What the exercise asks :: Return only that part of the material below which starts with the line containing "def pvDomInt (n" and goes on through the line containing "def Dom_find_best_loss (record_of_output", restated exactly.

<<<<

-- pv_equiv track=rewrite | github.com/Setsushin/Academic-Archives | LUT_Decomposition_algorithm/src/MLUT_modules_added.py | find_best_loss
-- ===== SOURCE A (Python) =====
-- def calculate_loss(data, record, bit):
--     sorted_record = sorted(record, key=lambda x:x[1], reverse=True) # Descending order
--     num_of_outputs = len(data)
--     rest_output_individuals = 0
--     for index in range(2**bit):
--         rest_output_individuals += sorted_record[index][1]
--     return rest_output_individuals, num_of_outputs - rest_output_individuals
--
-- def find_best_loss(record_of_output, data, N):
--     current_total_bit = N
--     output_individuals = len(record_of_output)
--     result = []
--
--     while current_total_bit >= 1:
--         if output_individuals <= 2**current_total_bit:
--             result.append((len(data), 0))
--             current_total_bit -= 1
--         else:
--             correct, loss = calculate_loss(data = data, record = record_of_output, bit = current_total_bit)
--             result.append((correct, loss))
--             current_total_bit -= 1
--
--     return result
-- ===== SOURCE B (Python) =====
-- def find_best_loss(record_of_output, data, N):
--     # Sort the values once and build prefix sums; each bit level is then an O(1) step.
--     # Levels with 2**bit >= M are recognised by bit_length, so no huge powers are ever computed.
--     M = len(record_of_output)
--     D = len(data)
--     vals = sorted((v for _, v in record_of_output), reverse=True)
--     prefix = [0]
--     acc = 0
--     for v in vals:
--         acc += v
--         prefix.append(acc)
--     t = (M - 1).bit_length() if M > 1 else 0   # smallest bit with M <= 2**bit
--     result = []
--     for bit in range(N, 0, -1):
--         if bit >= t:
--             result.append((D, 0))
--         else:
--             c = prefix[2 ** bit]
--             result.append((c, D - c))
--     return result
-- ===== Notes on version B (the rewrite author's own statement) =====
-- stated objective: faster
-- what changed: B sorts the record's values once and builds prefix sums so each bit level is an O(1) lookup, and uses bit_length to decide M <= 2**bit so no large powers of two are ever computed, instead of A's per-level full sort plus top-2^bit summation.
import Mathlib
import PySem

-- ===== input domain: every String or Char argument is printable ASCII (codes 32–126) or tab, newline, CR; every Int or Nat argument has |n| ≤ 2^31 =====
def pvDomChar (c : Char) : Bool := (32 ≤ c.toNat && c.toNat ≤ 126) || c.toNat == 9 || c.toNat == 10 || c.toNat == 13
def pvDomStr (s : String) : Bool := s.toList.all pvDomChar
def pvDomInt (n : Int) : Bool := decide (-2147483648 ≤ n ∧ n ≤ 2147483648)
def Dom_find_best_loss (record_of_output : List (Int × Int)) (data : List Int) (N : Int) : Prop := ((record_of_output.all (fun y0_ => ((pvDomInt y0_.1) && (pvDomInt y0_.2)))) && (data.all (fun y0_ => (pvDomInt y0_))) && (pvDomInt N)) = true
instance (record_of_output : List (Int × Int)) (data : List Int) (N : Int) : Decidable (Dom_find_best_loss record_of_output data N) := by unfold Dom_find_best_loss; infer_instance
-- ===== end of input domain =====

-- B sorts the record's values once and uses prefix sums, so each bit level is one lookup instead of A's per-level sort and summation.

-- ===== PORT A =====
-- sorted_record[index] is always in range at A's call sites (2^bit < len(record)); pyGetD's default is never read.
def calculate_loss (data : List Int) (record : List (Int × Int)) (bit : Int) : Int × Int :=
  let sorted_record := PySem.List.sorted record (fun x => x.2) true
  let num_of_outputs : Int := (data.length : Int)
  let rest := (PySem.List.pyRange 0 ((2:Int) ^ bit.toNat) 1).foldl
    (fun acc index => acc + (PySem.List.pyGetD sorted_record index (0, 0)).2) 0
  (rest, num_of_outputs - rest)

-- A's while loop, bit counting down from N to 1 (fuel = current bit)
def fblLoopA (record_of_output : List (Int × Int)) (data : List Int) : Nat → List (Int × Int)
  | 0 => []
  | b + 1 =>
    (if (record_of_output.length : Int) ≤ (2:Int) ^ (b + 1) then ((data.length : Int), 0)
     else calculate_loss data record_of_output ((b : Int) + 1)) :: fblLoopA record_of_output data b

def find_best_loss (record_of_output : List (Int × Int)) (data : List Int) (N : Int) : List (Int × Int) :=
  fblLoopA record_of_output data N.toNat

-- ===== PORT B =====
-- Source B's prefix-building loop (running sum acc), as structural recursion over vals
def fblScan (a : Int) : List Int → List Int
  | [] => []
  | v :: vs => (a + v) :: fblScan (a + v) vs

-- Source B's loop 'for bit in range(N, 0, -1)' (fuel = current bit); t is the bit_length threshold
def fblLoopB (t D : Int) (pfx : List Int) : Nat → List (Int × Int)
  | 0 => []
  | b + 1 =>
    (if t ≤ (b : Int) + 1 then (D, 0)
     else
       let c := PySem.List.pyGetD pfx ((2:Int) ^ (b + 1)) 0
       (c, D - c)) :: fblLoopB t D pfx b

def find_best_loss_alt (record_of_output : List (Int × Int)) (data : List Int) (N : Int) : List (Int × Int) :=
  let M : Int := (record_of_output.length : Int)
  let D : Int := (data.length : Int)
  let vals := PySem.List.sorted (record_of_output.map Prod.snd) (fun v => v) true
  let pfx := 0 :: fblScan 0 vals
  let t : Int := if 1 < M then (PySem.Int.bitLength (M - 1) : Int) else 0
  fblLoopB t D pfx N.toNat

-- ===== PRECONDITION & SPEC =====
def Spec_find_best_loss (record_of_output : List (Int × Int)) (data : List Int) (N : Int) (out : List (Int × Int)) : Prop := out = find_best_loss_alt record_of_output data N
instance (record_of_output : List (Int × Int)) (data : List Int) (N : Int) (out : List (Int × Int)) : Decidable (Spec_find_best_loss record_of_output data N out) := by unfold Spec_find_best_loss; infer_instance

-- ===== CLAIM (what is proved, stated in full; the proofs are below) =====
def Claim_equal_find_best_loss : Prop := ∀ (record_of_output : List (Int × Int)) (data : List Int) (N : Int), Dom_find_best_loss record_of_output data N → Spec_find_best_loss record_of_output data N (find_best_loss record_of_output data N)

-- ===== LEMMAS AND PROOFS =====

-- the snd-projection of A's per-level descending sort is B's once-sorted value list
lemma map_snd_sorted_rev (record : List (Int × Int)) :
    (PySem.List.sorted record (fun x => x.2) true).map Prod.snd
      = PySem.List.sorted (record.map Prod.snd) (fun v => v) true := by
  refine List.Perm.eq_of_pairwise (le := fun a b : Int => b ≤ a)
    (fun a b _ _ h1 h2 => le_antisymm h2 h1)
    ((PySem.List.sorted_pairwise_rev record (fun x => x.2)).map _ (fun _ _ h => h))
    (PySem.List.sorted_pairwise_rev (record.map Prod.snd) (fun v => v))
    (((PySem.List.sorted_perm record (fun x => x.2) true).map Prod.snd).trans
      (PySem.List.sorted_perm (record.map Prod.snd) (fun v => v) true).symm)

-- indexing the 0-rooted scan is the partial sum
lemma fblScan_getD (vals : List Int) (K : Nat) (a : Int) (hK : K ≤ vals.length) :
    (a :: fblScan a vals).getD K 0 = a + (vals.take K).sum := by
  induction vals generalizing K a with
  | nil => simp_all
  | cons v vs ih =>
    cases K with
    | zero => simp
    | succ k =>
      simp only [fblScan, List.getD_cons_succ, List.take_succ_cons, List.sum_cons]
      rw [ih k (a + v) (by simpa using hK)]; ring

-- A's inner range-loop sum is the sum of the first K sorted values
lemma calc_sum (xs : List (Int × Int)) (K : Nat) (hK : K ≤ xs.length) :
    (PySem.List.pyRange 0 ((K : Nat) : Int) 1).foldl
        (fun acc index => acc + (PySem.List.pyGetD xs index (0, 0)).2) 0
      = ((xs.take K).map Prod.snd).sum := by
  have hlen : (xs.take K).length = K := by simp [Nat.min_eq_left hK]
  have hcongr : (PySem.List.pyRange 0 ((K : Nat) : Int) 1).foldl
        (fun acc index => acc + (PySem.List.pyGetD xs index (0, 0)).2) 0
      = (PySem.List.pyRange 0 ((K : Nat) : Int) 1).foldl
        (fun acc index => acc + (PySem.List.pyGetD (xs.take K) index (0, 0)).2) 0 := by
    apply PySem.List.foldl_congr_mem
    intro acc i hi
    rw [PySem.List.mem_pyRange_one] at hi
    have hiK : i < ((xs.take K).length : Int) := by rw [hlen]; exact hi.2
    have hixs : i < (xs.length : Int) := by
      have : (K : Int) ≤ (xs.length : Int) := by exact_mod_cast hK
      omega
    rw [PySem.List.pyGetD_eq_getElem xs (0, 0) hi.1 hixs,
        PySem.List.pyGetD_eq_getElem (xs.take K) (0, 0) hi.1 hiK,
        List.getElem_take]
  rw [hcongr]
  have hb : ((K : Nat) : Int) = ((xs.take K).length : Int) := by rw [hlen]
  rw [hb, PySem.List.foldl_pyRange_zero_pyGetD' (xs.take K) (0, 0) (fun acc x => acc + x.2) 0,
      List.sum_eq_foldl, List.foldl_map]

-- A's comparison 'M <= 2**bit' is exactly Source B's threshold test 'bit >= t'
lemma cond_iff (Mn b : Nat) :
    ((Mn : Int) ≤ (2:Int) ^ (b + 1))
      ↔ ((if 1 < (Mn : Int) then (PySem.Int.bitLength ((Mn : Int) - 1) : Int) else 0) ≤ (b : Int) + 1) := by
  by_cases hM2 : 2 ≤ Mn
  · have h1lt : 1 < (Mn : Int) := by exact_mod_cast hM2
    rw [if_pos h1lt]
    have hMc : (Mn : Int) - 1 = ((Mn - 1 : Nat) : Int) := by omega
    rw [hMc]
    set L := PySem.Int.bitLength ((Mn - 1 : Nat) : Int) with hL
    have h1 : Mn - 1 < 2 ^ L := by
      have := PySem.Int.lt_two_pow_bitLength ((Mn - 1 : Nat) : Int)
      simpa using this
    have h2 : 2 ^ (L - 1) ≤ Mn - 1 := by
      have := PySem.Int.two_pow_bitLength_le ((Mn - 1 : Nat) : Int)
        (by exact_mod_cast (by omega : (Mn - 1 : Nat) ≠ 0))
      simpa using this
    have hpow : ((2:Int) ^ (b + 1)) = ((2 ^ (b + 1) : Nat) : Int) := by norm_cast
    rw [hpow]
    constructor
    · intro h
      by_contra hc
      have hbL : b + 1 ≤ L - 1 := by omega
      have : 2 ^ (b + 1) ≤ 2 ^ (L - 1) := Nat.pow_le_pow_right (by omega) hbL
      have hMle : Mn ≤ 2 ^ (b + 1) := by exact_mod_cast h
      omega
    · intro h
      have hLb : L ≤ b + 1 := by omega
      have : 2 ^ L ≤ 2 ^ (b + 1) := Nat.pow_le_pow_right (by omega) hLb
      exact_mod_cast (by omega : Mn ≤ 2 ^ (b + 1))
  · have hMle : (Mn : Int) ≤ 1 := by exact_mod_cast (by omega : Mn ≤ 1)
    have h1 : ¬ (1 : Int) < (Mn : Int) := by omega
    rw [if_neg h1]
    have : (1 : Int) ≤ (2:Int) ^ (b + 1) := one_le_pow₀ (by omega)
    constructor <;> intro <;> [omega; omega]

-- the two bit-level loops agree level by level
lemma loop_eq (record : List (Int × Int)) (data : List Int) (n : Nat) :
    fblLoopA record data n
      = fblLoopB (if 1 < (record.length : Int) then (PySem.Int.bitLength ((record.length : Int) - 1) : Int) else 0)
          (data.length : Int)
          (0 :: fblScan 0 (PySem.List.sorted (record.map Prod.snd) (fun v => v) true)) n := by
  induction n with
  | zero => rfl
  | succ b ih =>
    simp only [fblLoopA, fblLoopB, ih]
    congr 1
    by_cases hM : (record.length : Int) ≤ (2:Int) ^ (b + 1)
    · rw [if_pos hM, if_pos ((cond_iff record.length b).mp hM)]
    · rw [if_neg hM, if_neg (fun hc => hM ((cond_iff record.length b).mpr hc))]
      set vals := PySem.List.sorted (record.map Prod.snd) (fun v => v) true with hvals
      set K : Nat := 2 ^ (b + 1) with hKdef
      have hcast : (2:Int) ^ (b + 1) = ((K : Nat) : Int) := by push_cast [hKdef]; ring
      have hKlt : K ≤ record.length := by
        have : ((K : Nat) : Int) < (record.length : Int) := by rw [← hcast]; omega
        exact_mod_cast this.le
      have hlen_sorted : (PySem.List.sorted record (fun x => x.2) true).length = record.length :=
        (PySem.List.sorted_perm record (fun x => x.2) true).length_eq
      have hvlen : vals.length = record.length := by
        rw [hvals, (PySem.List.sorted_perm (record.map Prod.snd) (fun v => v) true).length_eq,
            List.length_map]
      simp only [calculate_loss]
      have hbit : ((b : Int) + 1).toNat = b + 1 := by omega
      rw [hbit, hcast,
          calc_sum (PySem.List.sorted record (fun x => x.2) true) K (hlen_sorted ▸ hKlt),
          PySem.List.pyGetD_natCast, fblScan_getD vals K 0 (hvlen ▸ hKlt),
          List.map_take, map_snd_sorted_rev, ← hvals, zero_add]

-- ===== VERDICT (by name: the statement is the Claim_ definition above) =====
theorem find_best_loss_spec : Claim_equal_find_best_loss := by
  intro record data N _
  unfold Spec_find_best_loss find_best_loss find_best_loss_alt
  exact loop_eq record data N.toNat
-- pv_equiv track=rewrite | github.com/pypi-data/pypi-mirror-400 | packages/vibeship-mind/vibeship_mind-5.0.0-py3-none-any.whl/mind/security/scopes.py | expand_scopes
-- ===== SOURCE A (Python) =====
-- SCOPE_HIERARCHY: dict[str, set[str]] = {
--     # Admin has everything
--     "admin": {
--         "memory:read",
--         "memory:write",
--         "memory:delete",
--         "memory:*",
--         "decision:read",
--         "decision:write",
--         "decision:delete",
--         "decision:*",
--         "causal:read",
--         "causal:write",
--         "causal:*",
--         "pattern:read",
--         "pattern:write",
--         "pattern:*",
--         "admin:users",
--         "admin:metrics",
--         "admin:dlq",
--         "admin:replay",
--     },
--     # Wildcard scopes
--     "memory:*": {"memory:read", "memory:write", "memory:delete"},
--     "decision:*": {"decision:read", "decision:write", "decision:delete"},
--     "causal:*": {"causal:read", "causal:write"},
--     "pattern:*": {"pattern:read", "pattern:write"},
--     # Write implies read
--     "memory:write": {"memory:read"},
--     "decision:write": {"decision:read"},
--     "causal:write": {"causal:read"},
--     "pattern:write": {"pattern:read"},
-- }
--
-- def expand_scopes(scopes: list[str]) -> set[str]:
--     """Expand a list of scopes to include all implied scopes.
--
--     Args:
--         scopes: List of scope strings
--
--     Returns:
--         Set of all scopes including implied ones
--
--     Example:
--         expand_scopes(["admin"]) -> {"admin", "memory:read", "memory:write", ...}
--         expand_scopes(["memory:write"]) -> {"memory:write", "memory:read"}
--     """
--     expanded = set(scopes)
--
--     # Keep expanding until no new scopes are added
--     changed = True
--     while changed:
--         changed = False
--         for scope in list(expanded):
--             implied = SCOPE_HIERARCHY.get(scope, set())
--             new_scopes = implied - expanded
--             if new_scopes:
--                 expanded.update(new_scopes)
--                 changed = True
--
--     return expanded
-- ===== SOURCE B (Python) =====
-- SCOPE_HIERARCHY: dict[str, set[str]] = {
--     "admin": {
--         "memory:read", "memory:write", "memory:delete", "memory:*",
--         "decision:read", "decision:write", "decision:delete", "decision:*",
--         "causal:read", "causal:write", "causal:*",
--         "pattern:read", "pattern:write", "pattern:*",
--         "admin:users", "admin:metrics", "admin:dlq", "admin:replay",
--     },
--     "memory:*": {"memory:read", "memory:write", "memory:delete"},
--     "decision:*": {"decision:read", "decision:write", "decision:delete"},
--     "causal:*": {"causal:read", "causal:write"},
--     "pattern:*": {"pattern:read", "pattern:write"},
--     "memory:write": {"memory:read"},
--     "decision:write": {"decision:read"},
--     "causal:write": {"causal:read"},
--     "pattern:write": {"pattern:read"},
-- }
--
--
-- def expand_scopes(scopes: list[str]) -> set[str]:
--     """BFS/worklist transitive closure: each scope is enqueued and processed exactly once."""
--     expanded = set()
--     queue = []
--     for s in scopes:
--         if s not in expanded:
--             expanded.add(s)
--             queue.append(s)
--     i = 0
--     while i < len(queue):
--         for t in SCOPE_HIERARCHY.get(s := queue[i], ()):
--             if t not in expanded:
--                 expanded.add(t)
--                 queue.append(t)
--         i += 1
--     return expanded
-- ===== Notes on version B (the rewrite author's own statement) =====
-- stated objective: alternative
-- what changed: Replaced the repeat-until-no-change rescan of the whole expanded set (each pass re-looks-up every scope) with a BFS worklist that enqueues each scope once and processes it exactly once.
import Mathlib
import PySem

>>>>

Answer for the task ::
def pvDomInt (n : Int) : Bool := decide (-2147483648 ≤ n ∧ n ≤ 2147483648)
def Dom_find_best_loss (record_of_output : List (Int × Int)) (data : List Int) (N : Int) : Prop := ((record_of_output.all (fun y0_ => ((pvDomInt y0_.1) && (pvDomInt y0_.2)))) && (data.all (fun y0_ => (pvDomInt y0_))) && (pvDomInt N)) = true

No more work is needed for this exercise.